Shannon Quinn [photo credit: H. Romero] was born in Kanata. Her formative years were spent in the Hazeldean Mall. She has lived in Montreal, Edmonton, Calgary, Lethbridge, Thunder Bay and Iqaluit. She now calls Toronto home. She works in mental health and previously worked for CBC Radio. Her first book, Questions for Wolf, was published by Thistledown Press. Her work has most recently appeared in CV2, ARC, Grain, Prairie Fire and Geez. Nightlight for Children of Insomniacs (Mansfield Press) is her second full length collection.
1 - How did your first book change your life? How does your most recent work compare to your previous? How does it feel different?
My first book gave me a sense of accomplishment. It was something I could look at...it was tangible. I hope my recent work is a step forward in craft and vision...that's my goal.
2 - How did you come to poetry first, as opposed to, say, fiction or non-fiction?
I started with both short fiction and non fiction, poetry was always a private side thing...until it wasn't. I don't know exactly why, but poetry came to be the closest way I could get to communicating in a way I wanted to be heard. There is so much room in poetry...the expansiveness and the specificity is a combination that is an incredible place to inhabit.
3 - How long does it take to start any particular writing project? Does your writing initially come quickly, or is it a slow process? Do first drafts appear looking close to their final shape, or does your work come out of copious notes?
Writing is a slow burn for me and I like it that way. It is always in process. I take a lot of notes and do a ton of rewrites. The pieces tell me when they are done.
4 - Where does a poem or work of prose usually begin for you? Are you an author of short pieces that end up combining into a larger project, or are you working on a "book" from the very beginning?
I'm not working on a book from the beginning...I'd never actually write if I was. I'm a big believer in showing up to the paper and patience.
5 - Are public readings part of or counter to your creative process? Are you the sort of writer who enjoys doing readings?
I'm a really shy person but I love public readings. Stand and deliver. There is something really important for me in that. I definitely learn a lot from public readings.
6 - Do you have any theoretical concerns behind your writing? What kinds of questions are you trying to answer with your work? What do you even think the current questions are?
Sometimes I struggle when people ask about who the writer is with my poetry...I have experienced some pretty intense identities....so sometimes I wonder, do I have to tell you I'm a trauma survivor? That I was sex worker when I was quite young? That I'm a recovering addict? That I live with a significant mental illness? Those are some places I've been but do I need to declare them as personal experience in order to write about them? I don't have an answer to that...or a judgment about people who ask who the speaker is...it's just something i think about...

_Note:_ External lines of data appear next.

-- pv_equiv track=rewrite | github.com/thegituseri/Skyscraper_ML | new_SkySolver.py | total_same_row_and_column_occurrences_5x5
-- ===== SOURCE A (Python) =====
-- def total_same_row_and_column_occurrences_5x5(grid):
--     total = 0
--     for i in range(5):
--         seen_row = set()
--         seen_col = set()
--         for j in range(5):
--             vr = grid[i][j]
--             vc = grid[j][i]
--             if vr in seen_row:
--                 total += 1
--             else:
--                 seen_row.add(vr)
--             if vc in seen_col:
--                 total += 1
--             else:
--                 seen_col.add(vc)
--     return total
-- ===== SOURCE B (Python) =====
-- def total_same_row_and_column_occurrences_5x5(grid):
--     total = 0
--     for i in range(5):
--         row = [grid[i][j] for j in range(5)]
--         col = [grid[j][i] for j in range(5)]
--         for line in (row, col):
--             s = sorted(line)
--             total += sum(a == b for a, b in zip(s, s[1:]))
--     return total
-- ===== Notes on version B (the rewrite author's own statement) =====
-- stated objective: alternative
-- what changed: Replaces A's hash-set membership bookkeeping with a sort-then-scan per line: each row/column is sorted and its duplicates are counted as the number of equal adjacent pairs in the sorted list.
import Mathlib
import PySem

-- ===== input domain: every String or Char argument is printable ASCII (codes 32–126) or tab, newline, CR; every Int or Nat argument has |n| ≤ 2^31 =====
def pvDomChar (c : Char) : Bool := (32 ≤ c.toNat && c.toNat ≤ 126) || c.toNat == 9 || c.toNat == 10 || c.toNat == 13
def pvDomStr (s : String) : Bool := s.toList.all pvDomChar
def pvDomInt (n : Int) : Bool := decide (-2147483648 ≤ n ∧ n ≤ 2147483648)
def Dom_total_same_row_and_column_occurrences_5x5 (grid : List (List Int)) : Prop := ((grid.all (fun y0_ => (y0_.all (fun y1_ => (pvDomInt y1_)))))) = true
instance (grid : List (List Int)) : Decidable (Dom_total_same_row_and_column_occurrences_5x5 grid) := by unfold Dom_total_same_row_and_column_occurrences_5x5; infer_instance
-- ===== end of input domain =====

-- B counts each line's duplicates by sorting the line and counting equal adjacent
-- pairs, instead of A's incremental seen-set membership branches (objective: alternative).

-- ===== PORT A =====
-- grid[i][j]; total form, used only where Pre_ puts the indices in range
def pvCellA (grid : List (List Int)) (i j : Int) : Int :=
  (PySem.List.pyGet? (PySem.List.pyGet? grid i |>.getD []) j).getD 0

def total_same_row_and_column_occurrences_5x5 (grid : List (List Int)) : Int :=
  ((PySem.List.pyRange 0 5 1).foldl (fun (total : Int) i =>
    ((PySem.List.pyRange 0 5 1).foldl
      (fun (st : Int × PySem.Set Int × PySem.Set Int) j =>
        let vr := pvCellA grid i j
        let vc := pvCellA grid j i
        let st1 : Int × PySem.Set Int × PySem.Set Int :=
          if PySem.Set.contains st.2.1 vr then (st.1 + 1, st.2.1, st.2.2)
          else (st.1, PySem.Set.add st.2.1 vr, st.2.2)
        if PySem.Set.contains st1.2.2 vc then (st1.1 + 1, st1.2.1, st1.2.2)
        else (st1.1, st1.2.1, PySem.Set.add st1.2.2 vc))
      (total, PySem.Set.empty, PySem.Set.empty)).1) 0)

-- ===== PORT B =====
def pvCellB (grid : List (List Int)) (i j : Int) : Int :=
  (PySem.List.pyGet? (PySem.List.pyGet? grid i |>.getD []) j).getD 0

-- sum(a == b for a, b in zip(s, s[1:])) over an already-sorted line s
def pvScan (s : List Int) : Int :=
  (s.zip (PySem.List.slice s (some 1) none)).foldl
    (fun (acc : Int) p => acc + (if p.1 = p.2 then 1 else 0)) 0

-- s = sorted(line); then the adjacent scan
def pvDups (line : List Int) : Int :=
  pvScan (PySem.List.sorted line (fun x => x) false)

def total_same_row_and_column_occurrences_5x5_alt (grid : List (List Int)) : Int :=
  (PySem.List.pyRange 0 5 1).foldl (fun (total : Int) i =>
    let row := (PySem.List.pyRange 0 5 1).map (fun j => pvCellB grid i j)
    let col := (PySem.List.pyRange 0 5 1).map (fun j => pvCellB grid j i)
    [row, col].foldl (fun (t : Int) line => t + pvDups line) total) 0

-- ===== PRECONDITION & SPEC =====
-- A indexes grid[i][j] and grid[j][i] for i,j in 0..4: it raises IndexError unless the
-- grid has at least 5 rows and each of the first 5 rows has at least 5 entries.
def Pre_total_same_row_and_column_occurrences_5x5 (grid : List (List Int)) : Prop :=
  5 ≤ grid.length ∧ ∀ row ∈ grid.take 5, 5 ≤ row.length
instance (grid : List (List Int)) : Decidable (Pre_total_same_row_and_column_occurrences_5x5 grid) := by unfold Pre_total_same_row_and_column_occurrences_5x5; infer_instance

def pvWitness_total_same_row_and_column_occurrences_5x5 : List (List Int) :=
  [[1,2,3,4,5],[2,3,4,5,1],[3,4,5,1,2],[4,5,1,2,3],[5,1,2,3,4]]

def Spec_total_same_row_and_column_occurrences_5x5 (grid : List (List Int)) (out : Int) : Prop := out = total_same_row_and_column_occurrences_5x5_alt grid
instance (grid : List (List Int)) (out : Int) : Decidable (Spec_total_same_row_and_column_occurrences_5x5 grid out) := by unfold Spec_total_same_row_and_column_occurrences_5x5; infer_instance

-- ===== CLAIM (what is proved, stated in full; the proofs are below) =====
def Claim_equal_total_same_row_and_column_occurrences_5x5 : Prop := ∀ (grid : List (List Int)), Dom_total_same_row_and_column_occurrences_5x5 grid → Pre_total_same_row_and_column_occurrences_5x5 grid → Spec_total_same_row_and_column_occurrences_5x5 grid (total_same_row_and_column_occurrences_5x5 grid)

-- ===== LEMMAS AND PROOFS =====

-- duplicate count of l relative to an already-seen set s, as A's loop computes it
def pvDupC (l : List Int) (s : PySem.Set Int) : Int :=
  match l with
  | [] => 0
  | v :: l => (if PySem.Set.contains s v then 1 else 0) + pvDupC l (PySem.Set.add s v)

lemma pvDupC_eq (l : List Int) (s : PySem.Set Int) (hs : s.Nodup) :
    pvDupC l s = (l.length : Int) - ((PySem.Set.update s l).length - (s.length : Int)) := by
  induction l generalizing s with
  | nil => simp [pvDupC, PySem.Set.update]
  | cons v l ih =>
    by_cases hv : v ∈ s
    · simp [pvDupC, PySem.Set.update_cons, hv, ih s hs]
      omega
    · have hn : (PySem.Set.add s v).Nodup := PySem.Set.nodup_add s v hs
      have ih' := ih _ hn
      rw [PySem.Set.add_of_not_mem hv] at ih'
      simp at ih'
      simp [pvDupC, PySem.Set.update_cons, hv, ih']
      omega

lemma pvDupC_ofList (l : List Int) :
    pvDupC l PySem.Set.empty = (l.length : Int) - ((PySem.Set.ofList l).length : Int) := by
  have := pvDupC_eq l PySem.Set.empty (by simp [PySem.Set.empty])
  simpa [PySem.Set.empty, PySem.Set.update_nil_left] using this

-- A's interleaved inner fold splits into two independent duplicate counts
lemma pvInterleave (js : List Int) (f g : Int → Int) (t : Int) (sr sc : PySem.Set Int) :
    (js.foldl
      (fun (st : Int × PySem.Set Int × PySem.Set Int) j =>
        let vr := f j
        let vc := g j
        let st1 : Int × PySem.Set Int × PySem.Set Int :=
          if PySem.Set.contains st.2.1 vr then (st.1 + 1, st.2.1, st.2.2)
          else (st.1, PySem.Set.add st.2.1 vr, st.2.2)
        if PySem.Set.contains st1.2.2 vc then (st1.1 + 1, st1.2.1, st1.2.2)
        else (st1.1, st1.2.1, PySem.Set.add st1.2.2 vc))
      (t, sr, sc))
    = (t + pvDupC (js.map f) sr + pvDupC (js.map g) sc,
       PySem.Set.update sr (js.map f), PySem.Set.update sc (js.map g)) := by
  induction js generalizing t sr sc with
  | nil => simp [pvDupC, PySem.Set.update]
  | cons j js ih =>
    rw [List.foldl_cons]
    simp only [List.map_cons, pvDupC, PySem.Set.update_cons]
    split_ifs with h1 h2 h2 <;>
      (try rw [PySem.Set.add_of_mem (show f j ∈ sr by simpa using h1)]) <;>
      (try rw [PySem.Set.add_of_mem (show g j ∈ sc by simpa using h2)]) <;>
      dsimp only <;> rw [ih] <;> simp [Prod.ext_iff] <;> omega

-- number of equal adjacent pairs
def pvAdjC (l : List Int) : Nat :=
  match l with
  | a :: b :: t => (if a = b then 1 else 0) + pvAdjC (b :: t)
  | _ => 0

lemma pvZipFold_eq_adjC (a : Int) (s : List Int) (c : Int) :
    ((List.zip (a :: s) s).foldl (fun (acc : Int) p => acc + (if p.1 = p.2 then 1 else 0)) c)
      = c + (pvAdjC (a :: s) : Int) := by
  induction s generalizing a c with
  | nil => simp [pvAdjC]
  | cons b t ih =>
    simp only [List.zip_cons_cons, List.foldl_cons, pvAdjC, ih b]
    push_cast
    split_ifs <;> ring

-- for a sorted list, adjacent-equal pairs + distinct values = length
lemma pvAdjC_sorted (s : List Int) (hs : s.Pairwise (· ≤ ·)) :
    pvAdjC s + s.toFinset.card = s.length := by
  induction s with
  | nil => simp [pvAdjC]
  | cons a s ih =>
    cases s with
    | nil => simp [pvAdjC]
    | cons b t =>
      have hp : (b :: t).Pairwise (· ≤ ·) := hs.of_cons
      have hmem : a ∈ b :: t ↔ a = b := by
        constructor
        · intro h
          have hab : a ≤ b := (List.pairwise_cons.mp hs).1 b (by simp)
          rcases List.mem_cons.mp h with h | h
          · exact h
          · have hba : b ≤ a := (List.pairwise_cons.mp hp).1 a h
            omega
        · intro h; simp [h]
      have ih' := ih hp
      by_cases hab : a = b
      · have h1 : (a :: b :: t).toFinset = (b :: t).toFinset := by
          subst hab; simp
        have h2 : pvAdjC (a :: b :: t) = 1 + pvAdjC (b :: t) := by
          simp [pvAdjC, hab]
        rw [h1, h2, List.length_cons]
        omega
      · have hnm : a ∉ (b :: t).toFinset := by
          simp only [List.mem_toFinset, hmem]; exact hab
        have h1 : (a :: b :: t).toFinset.card = (b :: t).toFinset.card + 1 := by
          rw [List.toFinset_cons, Finset.card_insert_of_notMem hnm]
        have h2 : pvAdjC (a :: b :: t) = pvAdjC (b :: t) := by
          simp [pvAdjC, hab]
        rw [h1, h2, List.length_cons]
        omega

lemma pvOfList_length_eq_card (l : List Int) :
    (PySem.Set.ofList l).length = l.toFinset.card := by
  have hnd : (PySem.Set.ofList l).Nodup := PySem.Set.nodup_ofList l
  have hfs : (PySem.Set.ofList l).toFinset = l.toFinset := by
    ext x; simp [List.mem_toFinset, PySem.Set.mem_ofList]
  rw [← hfs, List.toFinset_card_of_nodup hnd]

-- B's per-line count equals length minus distinct count
lemma pvDups_eq (l : List Int) :
    pvDups l = (l.length : Int) - ((PySem.Set.ofList l).length : Int) := by
  unfold pvDups pvScan
  rw [PySem.List.slice_from_one]
  set s := PySem.List.sorted l (fun x => x) false with hsdef
  have hperm : s.Perm l := PySem.List.sorted_perm l (fun x => x) false
  have hsort : s.Pairwise (· ≤ ·) := PySem.List.sorted_pairwise l (fun x => x)
  have hlen : s.length = l.length := hperm.length_eq
  have hfs : s.toFinset = l.toFinset := by
    ext x; simp [List.mem_toFinset, hperm.mem_iff]
  have hfold :
      ((List.zip s s.tail).foldl (fun (acc : Int) p => acc + (if p.1 = p.2 then 1 else 0)) 0)
        = (pvAdjC s : Int) := by
    cases s with
    | nil => simp [pvAdjC]
    | cons a t => simpa using pvZipFold_eq_adjC a t 0
  rw [hfold, pvOfList_length_eq_card, ← hfs, ← hlen]
  have := pvAdjC_sorted s hsort
  omega

theorem total_same_row_and_column_occurrences_5x5_spec' (grid : List (List Int)) :
    total_same_row_and_column_occurrences_5x5 grid
      = total_same_row_and_column_occurrences_5x5_alt grid := by
  unfold total_same_row_and_column_occurrences_5x5 total_same_row_and_column_occurrences_5x5_alt
  refine congrArg (fun f => List.foldl f (0 : Int) (PySem.List.pyRange 0 5 1)) ?_
  funext total i
  rw [pvInterleave (PySem.List.pyRange 0 5 1) (fun j => pvCellA grid i j) (fun j => pvCellA grid j i)]
  simp only [List.foldl_cons, List.foldl_nil, pvDups_eq, pvDupC_ofList]
  have h5 : ((PySem.List.pyRange 0 5 1).length : Int) = 5 := by decide
  simp only [List.length_map, h5, pvCellA, pvCellB]

-- ===== VERDICT (by name: the statement is the Claim_ definition above) =====
theorem total_same_row_and_column_occurrences_5x5_spec : Claim_equal_total_same_row_and_column_occurrences_5x5 := by
  intro grid _ _
  exact total_same_row_and_column_occurrences_5x5_spec' grid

7 – What do you see the current role of the writer being in larger culture? Does s/he even have one? What do you think the role of the writer should be?
As writers I want us to work together to have more voices heard.
8 - Do you find the process of working with an outside editor difficult or essential (or both)?
I love working with an outside editor, it is essential for me. I need those questions and the feedback. I have a theatre background so working collaboratively is in my bones.
9 - What is the best piece of advice you've heard (not necessarily given to you directly)?
"There is no such thing as a life with no pain but you no longer need to harm yourself in response to it"
10 - How easy has it been for you to move between genres (poetry to essays to creative non-fiction)? What do you see as the appeal?
11 - What kind of writing routine do you tend to keep, or do you even have one? How does a typical day (for you) begin?
12 - When your writing gets stalled, where do you turn or return for (for lack of a better word) inspiration?
Vast amounts of carbohydrates....it's not very effective.
13 - What fragrance reminds you of home?
Roast beef. I'm a vegetarian.
14 - David W. McFadden once said that books come from books, but are there any other forms that influence your work, whether nature, music, science or visual art?
Science! And the science in music and nature makes me want to write. I love visual art for its quiet moments of awe and for its silence.
15 - What other writers or writings are important for your work, or simply your life outside of your work?
Don Domanski as a poet, a mentor and a friend is incredibly important to me. I'm an obsessive reader, there are too many authors for me to possibly list. The work of other poets, regardless of style, always has important information for me. Also, various Buddhist texts teach me how to be a human being (believe me, I need instructions).
16 - What would you like to do that you haven't yet done?
Circus Arts. I just started my first aerial silks class.
17 - If you could pick any other occupation to attempt, what would it be? Or, alternately, what do you think you would have ended up doing had you not been a writer?
Can I pick something non-human? I aspire to catness and dogness...with no preference.
18 - What made you write, as opposed to doing something else?
I write so I don't lose my mind. I have literally lost my mind in the past. It really sucked.
19 - What was the last great book you read? What was the last great film?
Book: Kay Larson's biography of John Cage, Where The Heart Beats. Catherine Barnett's poetry collection, Game of Boxes
20 - What are you currently working on?
I'm working on my third collection of poetry, I'm telling myself it's an exploration of equanimity...which is incredibly vague.